● **EXERCISE AIM**: Lines where the string "hlen" appears are to be copied from the entries below.

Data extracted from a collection
>>>>>
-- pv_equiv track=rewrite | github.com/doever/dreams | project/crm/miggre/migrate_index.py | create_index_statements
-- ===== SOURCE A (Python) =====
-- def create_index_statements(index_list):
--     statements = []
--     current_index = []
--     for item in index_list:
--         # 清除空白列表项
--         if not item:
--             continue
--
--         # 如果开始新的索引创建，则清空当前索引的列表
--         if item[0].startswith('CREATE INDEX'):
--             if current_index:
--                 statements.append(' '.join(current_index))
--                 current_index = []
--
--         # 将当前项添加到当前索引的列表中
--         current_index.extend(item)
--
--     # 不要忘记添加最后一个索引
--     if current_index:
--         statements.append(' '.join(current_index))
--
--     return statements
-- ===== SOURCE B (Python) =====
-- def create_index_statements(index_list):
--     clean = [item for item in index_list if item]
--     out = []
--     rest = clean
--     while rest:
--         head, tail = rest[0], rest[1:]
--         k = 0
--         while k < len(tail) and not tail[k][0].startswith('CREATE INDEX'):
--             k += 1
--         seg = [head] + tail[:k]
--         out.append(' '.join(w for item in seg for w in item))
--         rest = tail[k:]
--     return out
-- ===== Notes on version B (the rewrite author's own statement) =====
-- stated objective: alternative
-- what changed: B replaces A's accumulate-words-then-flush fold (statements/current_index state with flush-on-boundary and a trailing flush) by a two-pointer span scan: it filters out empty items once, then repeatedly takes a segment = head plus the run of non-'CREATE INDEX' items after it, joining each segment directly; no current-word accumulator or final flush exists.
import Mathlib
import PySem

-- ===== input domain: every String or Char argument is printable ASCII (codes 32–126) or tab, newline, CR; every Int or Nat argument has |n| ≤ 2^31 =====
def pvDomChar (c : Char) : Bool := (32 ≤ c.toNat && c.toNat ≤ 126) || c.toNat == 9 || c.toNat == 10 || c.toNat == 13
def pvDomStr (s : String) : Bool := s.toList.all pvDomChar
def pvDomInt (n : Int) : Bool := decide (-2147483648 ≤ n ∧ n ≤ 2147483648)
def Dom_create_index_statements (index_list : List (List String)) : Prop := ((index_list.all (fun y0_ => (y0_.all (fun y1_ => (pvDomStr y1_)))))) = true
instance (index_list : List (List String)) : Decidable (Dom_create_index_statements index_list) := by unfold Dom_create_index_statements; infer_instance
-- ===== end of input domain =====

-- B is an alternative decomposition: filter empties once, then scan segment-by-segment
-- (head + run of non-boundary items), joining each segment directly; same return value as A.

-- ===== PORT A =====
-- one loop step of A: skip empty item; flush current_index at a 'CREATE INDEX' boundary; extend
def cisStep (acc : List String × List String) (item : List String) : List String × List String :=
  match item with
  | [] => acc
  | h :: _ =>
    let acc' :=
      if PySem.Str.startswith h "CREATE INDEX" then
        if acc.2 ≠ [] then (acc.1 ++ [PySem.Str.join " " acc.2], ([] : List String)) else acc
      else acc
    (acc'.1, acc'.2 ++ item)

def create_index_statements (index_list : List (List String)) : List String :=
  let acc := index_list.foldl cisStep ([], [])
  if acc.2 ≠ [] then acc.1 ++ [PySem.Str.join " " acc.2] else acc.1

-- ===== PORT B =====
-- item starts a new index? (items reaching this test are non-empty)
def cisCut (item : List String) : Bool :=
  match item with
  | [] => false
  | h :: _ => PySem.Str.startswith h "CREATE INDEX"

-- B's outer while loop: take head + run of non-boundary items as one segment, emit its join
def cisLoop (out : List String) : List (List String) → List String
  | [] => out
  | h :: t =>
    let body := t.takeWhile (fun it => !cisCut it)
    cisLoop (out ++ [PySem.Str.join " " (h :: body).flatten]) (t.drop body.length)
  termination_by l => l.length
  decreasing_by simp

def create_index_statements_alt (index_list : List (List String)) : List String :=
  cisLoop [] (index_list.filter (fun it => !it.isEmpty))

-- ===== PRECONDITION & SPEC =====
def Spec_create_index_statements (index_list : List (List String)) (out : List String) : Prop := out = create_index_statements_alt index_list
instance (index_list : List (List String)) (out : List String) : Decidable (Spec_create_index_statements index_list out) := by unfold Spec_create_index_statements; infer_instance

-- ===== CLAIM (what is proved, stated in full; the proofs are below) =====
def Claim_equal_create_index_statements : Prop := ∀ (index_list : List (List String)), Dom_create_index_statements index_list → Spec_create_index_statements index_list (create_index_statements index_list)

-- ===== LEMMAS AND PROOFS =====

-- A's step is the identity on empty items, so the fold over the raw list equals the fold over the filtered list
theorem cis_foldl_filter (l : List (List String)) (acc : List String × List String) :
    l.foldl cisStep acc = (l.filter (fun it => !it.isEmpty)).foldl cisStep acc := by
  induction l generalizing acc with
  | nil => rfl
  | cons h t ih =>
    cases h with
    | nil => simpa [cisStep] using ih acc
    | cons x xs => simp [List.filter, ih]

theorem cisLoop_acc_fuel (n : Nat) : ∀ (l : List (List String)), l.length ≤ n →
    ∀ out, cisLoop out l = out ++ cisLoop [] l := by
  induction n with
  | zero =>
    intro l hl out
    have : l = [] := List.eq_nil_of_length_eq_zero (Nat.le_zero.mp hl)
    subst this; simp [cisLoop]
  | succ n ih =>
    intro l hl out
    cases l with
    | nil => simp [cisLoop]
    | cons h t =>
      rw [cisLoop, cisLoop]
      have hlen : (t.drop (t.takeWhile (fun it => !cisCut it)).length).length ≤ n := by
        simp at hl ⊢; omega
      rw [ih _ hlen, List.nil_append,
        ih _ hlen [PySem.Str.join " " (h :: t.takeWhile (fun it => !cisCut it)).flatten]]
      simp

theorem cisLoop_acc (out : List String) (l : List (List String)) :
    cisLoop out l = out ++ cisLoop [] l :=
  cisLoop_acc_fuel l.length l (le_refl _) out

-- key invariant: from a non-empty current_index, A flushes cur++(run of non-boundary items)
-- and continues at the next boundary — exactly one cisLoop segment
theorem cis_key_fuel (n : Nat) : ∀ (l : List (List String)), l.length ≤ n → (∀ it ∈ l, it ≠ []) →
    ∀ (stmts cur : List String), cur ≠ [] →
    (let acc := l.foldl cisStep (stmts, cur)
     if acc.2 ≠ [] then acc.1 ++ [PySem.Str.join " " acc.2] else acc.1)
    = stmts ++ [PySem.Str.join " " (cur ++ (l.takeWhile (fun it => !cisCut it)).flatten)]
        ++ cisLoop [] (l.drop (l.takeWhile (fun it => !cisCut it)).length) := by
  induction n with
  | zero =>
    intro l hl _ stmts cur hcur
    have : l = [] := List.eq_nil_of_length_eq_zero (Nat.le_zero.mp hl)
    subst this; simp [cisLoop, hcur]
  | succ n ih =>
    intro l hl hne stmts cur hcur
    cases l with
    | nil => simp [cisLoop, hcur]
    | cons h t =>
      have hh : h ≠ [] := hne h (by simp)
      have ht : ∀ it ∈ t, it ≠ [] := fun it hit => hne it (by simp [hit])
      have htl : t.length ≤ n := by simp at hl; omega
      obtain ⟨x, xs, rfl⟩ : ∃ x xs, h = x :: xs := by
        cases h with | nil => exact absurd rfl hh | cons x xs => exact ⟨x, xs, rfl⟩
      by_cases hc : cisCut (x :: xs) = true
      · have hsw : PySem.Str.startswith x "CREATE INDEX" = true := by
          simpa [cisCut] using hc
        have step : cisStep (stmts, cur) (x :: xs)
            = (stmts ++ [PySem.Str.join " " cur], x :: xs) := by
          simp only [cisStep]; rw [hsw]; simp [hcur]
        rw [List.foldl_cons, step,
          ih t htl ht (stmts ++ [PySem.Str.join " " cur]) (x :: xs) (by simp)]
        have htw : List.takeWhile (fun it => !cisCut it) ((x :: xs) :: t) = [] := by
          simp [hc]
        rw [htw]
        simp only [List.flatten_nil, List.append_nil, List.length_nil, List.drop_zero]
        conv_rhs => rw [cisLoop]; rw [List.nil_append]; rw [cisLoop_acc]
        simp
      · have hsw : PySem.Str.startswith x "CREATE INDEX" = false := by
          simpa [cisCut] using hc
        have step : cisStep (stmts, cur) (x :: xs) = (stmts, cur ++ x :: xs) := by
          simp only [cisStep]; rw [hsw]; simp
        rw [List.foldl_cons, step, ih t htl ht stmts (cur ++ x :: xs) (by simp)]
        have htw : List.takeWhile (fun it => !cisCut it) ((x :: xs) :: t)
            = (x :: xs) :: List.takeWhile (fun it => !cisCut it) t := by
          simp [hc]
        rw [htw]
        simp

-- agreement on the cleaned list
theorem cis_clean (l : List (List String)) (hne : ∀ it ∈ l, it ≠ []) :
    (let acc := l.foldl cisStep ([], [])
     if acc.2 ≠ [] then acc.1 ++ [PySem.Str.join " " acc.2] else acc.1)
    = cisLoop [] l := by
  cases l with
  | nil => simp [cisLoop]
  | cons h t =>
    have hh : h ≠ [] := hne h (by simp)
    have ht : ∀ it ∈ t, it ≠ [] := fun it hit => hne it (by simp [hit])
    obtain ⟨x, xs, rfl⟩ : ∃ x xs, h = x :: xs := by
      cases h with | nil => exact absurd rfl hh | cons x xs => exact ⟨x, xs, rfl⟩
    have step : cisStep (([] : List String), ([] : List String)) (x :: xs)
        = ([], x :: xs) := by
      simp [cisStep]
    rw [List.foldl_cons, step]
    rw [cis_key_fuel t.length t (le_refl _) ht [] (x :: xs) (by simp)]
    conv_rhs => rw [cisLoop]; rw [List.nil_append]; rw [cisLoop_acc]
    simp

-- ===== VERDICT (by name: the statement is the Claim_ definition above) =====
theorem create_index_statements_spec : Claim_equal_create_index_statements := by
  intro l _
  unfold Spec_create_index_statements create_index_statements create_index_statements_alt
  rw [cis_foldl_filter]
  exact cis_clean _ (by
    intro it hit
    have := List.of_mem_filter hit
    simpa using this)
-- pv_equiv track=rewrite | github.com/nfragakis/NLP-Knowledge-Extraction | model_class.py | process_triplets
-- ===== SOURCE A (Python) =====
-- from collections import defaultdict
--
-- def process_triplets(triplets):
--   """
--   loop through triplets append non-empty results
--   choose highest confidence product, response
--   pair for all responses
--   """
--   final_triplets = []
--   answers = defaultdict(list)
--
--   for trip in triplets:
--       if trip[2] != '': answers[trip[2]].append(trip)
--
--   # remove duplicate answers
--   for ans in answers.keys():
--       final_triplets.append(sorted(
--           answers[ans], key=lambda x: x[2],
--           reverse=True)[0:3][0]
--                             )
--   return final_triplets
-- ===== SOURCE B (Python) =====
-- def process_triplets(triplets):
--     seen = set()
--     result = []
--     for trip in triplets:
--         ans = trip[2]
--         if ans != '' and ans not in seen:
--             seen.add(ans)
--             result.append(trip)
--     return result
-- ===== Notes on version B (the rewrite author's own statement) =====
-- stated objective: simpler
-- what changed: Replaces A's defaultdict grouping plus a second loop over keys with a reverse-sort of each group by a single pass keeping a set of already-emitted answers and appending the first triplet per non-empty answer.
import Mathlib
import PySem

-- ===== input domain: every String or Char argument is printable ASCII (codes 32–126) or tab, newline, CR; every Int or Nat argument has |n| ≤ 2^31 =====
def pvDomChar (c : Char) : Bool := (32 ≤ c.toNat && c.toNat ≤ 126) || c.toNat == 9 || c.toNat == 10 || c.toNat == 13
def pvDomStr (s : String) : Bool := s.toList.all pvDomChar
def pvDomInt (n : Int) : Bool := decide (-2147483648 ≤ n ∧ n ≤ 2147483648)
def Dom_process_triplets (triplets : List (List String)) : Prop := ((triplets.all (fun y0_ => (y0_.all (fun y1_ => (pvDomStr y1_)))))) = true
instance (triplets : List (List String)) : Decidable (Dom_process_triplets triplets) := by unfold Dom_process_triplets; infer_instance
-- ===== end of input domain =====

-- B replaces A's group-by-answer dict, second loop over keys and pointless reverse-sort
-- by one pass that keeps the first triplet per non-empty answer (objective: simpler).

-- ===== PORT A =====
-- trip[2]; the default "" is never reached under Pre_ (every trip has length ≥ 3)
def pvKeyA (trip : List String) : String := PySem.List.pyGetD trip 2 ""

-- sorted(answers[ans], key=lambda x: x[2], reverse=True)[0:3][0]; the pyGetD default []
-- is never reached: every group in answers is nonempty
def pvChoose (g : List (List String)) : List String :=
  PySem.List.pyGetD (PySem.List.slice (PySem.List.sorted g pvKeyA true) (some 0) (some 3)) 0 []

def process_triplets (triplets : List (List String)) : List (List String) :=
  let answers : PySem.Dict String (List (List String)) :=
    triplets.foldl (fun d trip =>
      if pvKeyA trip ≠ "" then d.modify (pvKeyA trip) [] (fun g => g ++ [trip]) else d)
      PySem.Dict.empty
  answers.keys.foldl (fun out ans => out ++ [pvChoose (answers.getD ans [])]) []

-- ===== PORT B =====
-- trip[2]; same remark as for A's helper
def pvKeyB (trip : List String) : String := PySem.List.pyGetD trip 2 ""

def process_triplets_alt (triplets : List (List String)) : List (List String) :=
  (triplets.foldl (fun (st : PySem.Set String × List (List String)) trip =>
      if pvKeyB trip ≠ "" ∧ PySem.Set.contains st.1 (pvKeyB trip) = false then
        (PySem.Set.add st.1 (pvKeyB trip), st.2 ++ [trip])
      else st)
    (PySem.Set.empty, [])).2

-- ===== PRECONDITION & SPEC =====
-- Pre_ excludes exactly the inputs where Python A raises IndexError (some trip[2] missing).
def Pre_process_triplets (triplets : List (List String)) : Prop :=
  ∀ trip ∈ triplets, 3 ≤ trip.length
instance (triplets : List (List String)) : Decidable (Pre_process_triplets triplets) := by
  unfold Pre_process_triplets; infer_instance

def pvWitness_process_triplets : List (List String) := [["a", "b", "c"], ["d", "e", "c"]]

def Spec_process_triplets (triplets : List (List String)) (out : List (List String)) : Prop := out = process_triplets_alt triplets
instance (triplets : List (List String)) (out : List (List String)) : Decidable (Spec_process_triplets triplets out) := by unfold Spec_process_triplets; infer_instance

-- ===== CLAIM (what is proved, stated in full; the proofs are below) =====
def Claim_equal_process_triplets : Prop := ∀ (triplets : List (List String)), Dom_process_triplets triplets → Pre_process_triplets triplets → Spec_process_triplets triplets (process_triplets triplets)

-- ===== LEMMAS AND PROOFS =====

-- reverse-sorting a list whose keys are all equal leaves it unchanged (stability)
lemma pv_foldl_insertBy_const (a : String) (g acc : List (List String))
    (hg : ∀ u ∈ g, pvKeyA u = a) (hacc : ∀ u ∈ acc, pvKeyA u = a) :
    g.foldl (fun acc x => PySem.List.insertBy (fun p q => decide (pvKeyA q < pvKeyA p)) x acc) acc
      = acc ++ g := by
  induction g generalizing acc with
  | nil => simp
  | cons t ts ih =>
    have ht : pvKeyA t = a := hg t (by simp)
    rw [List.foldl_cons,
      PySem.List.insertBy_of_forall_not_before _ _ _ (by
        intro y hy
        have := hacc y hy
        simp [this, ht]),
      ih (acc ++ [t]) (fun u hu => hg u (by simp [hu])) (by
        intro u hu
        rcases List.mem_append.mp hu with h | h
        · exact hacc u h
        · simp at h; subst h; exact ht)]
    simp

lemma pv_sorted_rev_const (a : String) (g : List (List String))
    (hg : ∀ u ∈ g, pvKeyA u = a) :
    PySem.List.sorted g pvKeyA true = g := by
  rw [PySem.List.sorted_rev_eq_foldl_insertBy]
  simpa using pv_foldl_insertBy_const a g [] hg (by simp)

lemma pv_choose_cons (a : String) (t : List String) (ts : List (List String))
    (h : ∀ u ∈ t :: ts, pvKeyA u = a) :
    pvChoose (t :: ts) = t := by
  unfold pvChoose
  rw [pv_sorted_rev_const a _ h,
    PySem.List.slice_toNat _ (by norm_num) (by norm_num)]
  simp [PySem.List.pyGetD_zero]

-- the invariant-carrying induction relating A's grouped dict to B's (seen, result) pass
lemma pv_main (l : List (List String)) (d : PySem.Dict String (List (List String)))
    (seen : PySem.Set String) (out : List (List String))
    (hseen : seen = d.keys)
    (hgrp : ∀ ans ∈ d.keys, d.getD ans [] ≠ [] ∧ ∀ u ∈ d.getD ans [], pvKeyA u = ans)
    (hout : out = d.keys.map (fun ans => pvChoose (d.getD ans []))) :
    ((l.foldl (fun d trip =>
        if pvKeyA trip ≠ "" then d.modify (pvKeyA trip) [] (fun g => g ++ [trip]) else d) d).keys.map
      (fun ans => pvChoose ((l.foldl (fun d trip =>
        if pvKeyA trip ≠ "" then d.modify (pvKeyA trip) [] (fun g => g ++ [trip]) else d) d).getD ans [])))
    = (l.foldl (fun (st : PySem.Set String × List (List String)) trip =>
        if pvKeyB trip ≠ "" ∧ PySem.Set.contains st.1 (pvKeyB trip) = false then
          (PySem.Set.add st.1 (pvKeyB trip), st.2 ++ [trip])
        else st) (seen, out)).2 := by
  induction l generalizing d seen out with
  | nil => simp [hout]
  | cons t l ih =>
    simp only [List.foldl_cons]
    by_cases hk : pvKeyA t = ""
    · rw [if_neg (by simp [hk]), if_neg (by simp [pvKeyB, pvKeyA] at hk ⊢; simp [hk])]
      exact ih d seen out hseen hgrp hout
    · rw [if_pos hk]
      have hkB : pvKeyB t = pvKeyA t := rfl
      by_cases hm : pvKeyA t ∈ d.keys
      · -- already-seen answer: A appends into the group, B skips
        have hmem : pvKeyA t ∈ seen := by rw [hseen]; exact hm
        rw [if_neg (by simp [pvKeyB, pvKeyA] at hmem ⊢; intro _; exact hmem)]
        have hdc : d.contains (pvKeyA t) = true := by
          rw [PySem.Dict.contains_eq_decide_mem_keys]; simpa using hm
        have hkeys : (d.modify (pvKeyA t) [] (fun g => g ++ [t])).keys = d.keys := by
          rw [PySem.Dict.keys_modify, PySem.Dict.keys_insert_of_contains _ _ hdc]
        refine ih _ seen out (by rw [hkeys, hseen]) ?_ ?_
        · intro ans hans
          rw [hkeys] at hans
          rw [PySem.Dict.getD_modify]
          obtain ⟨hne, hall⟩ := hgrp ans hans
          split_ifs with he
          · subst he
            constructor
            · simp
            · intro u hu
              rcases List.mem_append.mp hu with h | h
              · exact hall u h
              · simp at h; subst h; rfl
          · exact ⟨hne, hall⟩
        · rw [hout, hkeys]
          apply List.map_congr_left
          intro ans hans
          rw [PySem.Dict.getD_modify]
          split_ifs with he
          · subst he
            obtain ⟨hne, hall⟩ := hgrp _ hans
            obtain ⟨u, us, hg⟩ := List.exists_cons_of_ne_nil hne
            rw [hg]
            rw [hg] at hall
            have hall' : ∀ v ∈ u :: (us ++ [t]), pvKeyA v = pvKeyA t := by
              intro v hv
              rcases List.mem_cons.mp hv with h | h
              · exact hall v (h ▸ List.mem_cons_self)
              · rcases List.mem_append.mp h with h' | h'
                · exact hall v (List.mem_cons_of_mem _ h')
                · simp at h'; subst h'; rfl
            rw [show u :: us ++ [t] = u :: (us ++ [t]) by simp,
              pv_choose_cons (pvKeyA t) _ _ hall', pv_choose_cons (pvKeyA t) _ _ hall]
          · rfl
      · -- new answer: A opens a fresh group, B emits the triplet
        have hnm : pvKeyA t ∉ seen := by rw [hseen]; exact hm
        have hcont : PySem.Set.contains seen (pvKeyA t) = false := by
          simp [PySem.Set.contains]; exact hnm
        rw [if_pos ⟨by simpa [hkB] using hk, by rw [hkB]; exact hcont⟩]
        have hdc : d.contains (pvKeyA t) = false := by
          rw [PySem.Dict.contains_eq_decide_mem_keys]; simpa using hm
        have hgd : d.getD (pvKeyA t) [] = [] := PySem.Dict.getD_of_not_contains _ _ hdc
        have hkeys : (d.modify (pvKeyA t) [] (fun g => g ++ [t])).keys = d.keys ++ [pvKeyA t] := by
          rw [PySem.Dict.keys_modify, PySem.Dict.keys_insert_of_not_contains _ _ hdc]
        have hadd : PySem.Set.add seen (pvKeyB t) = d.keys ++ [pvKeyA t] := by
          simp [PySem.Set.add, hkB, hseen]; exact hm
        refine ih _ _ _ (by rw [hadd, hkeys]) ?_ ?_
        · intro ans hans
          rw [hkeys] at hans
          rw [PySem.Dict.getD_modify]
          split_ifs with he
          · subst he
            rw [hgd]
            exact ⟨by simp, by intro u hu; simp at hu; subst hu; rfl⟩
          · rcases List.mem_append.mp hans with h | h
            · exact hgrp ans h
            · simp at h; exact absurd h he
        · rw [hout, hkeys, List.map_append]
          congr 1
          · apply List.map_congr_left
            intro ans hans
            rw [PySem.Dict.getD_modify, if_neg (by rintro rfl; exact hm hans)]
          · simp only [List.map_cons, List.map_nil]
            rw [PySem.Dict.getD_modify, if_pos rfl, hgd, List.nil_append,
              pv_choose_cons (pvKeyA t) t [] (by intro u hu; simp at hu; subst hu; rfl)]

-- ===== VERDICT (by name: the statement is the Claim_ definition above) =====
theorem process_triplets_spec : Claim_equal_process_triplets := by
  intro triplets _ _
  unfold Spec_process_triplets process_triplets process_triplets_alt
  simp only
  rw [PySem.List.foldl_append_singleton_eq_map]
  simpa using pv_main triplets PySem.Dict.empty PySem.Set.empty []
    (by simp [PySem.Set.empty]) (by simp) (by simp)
<<<<<
● **THE ANSWER**:
      have hlen : (t.drop (t.takeWhile (fun it => !cisCut it)).length).length ≤ n := by
      rw [ih _ hlen, List.nil_append,
        ih _ hlen [PySem.Str.join " " (h :: t.takeWhile (fun it => !cisCut it)).flatten]]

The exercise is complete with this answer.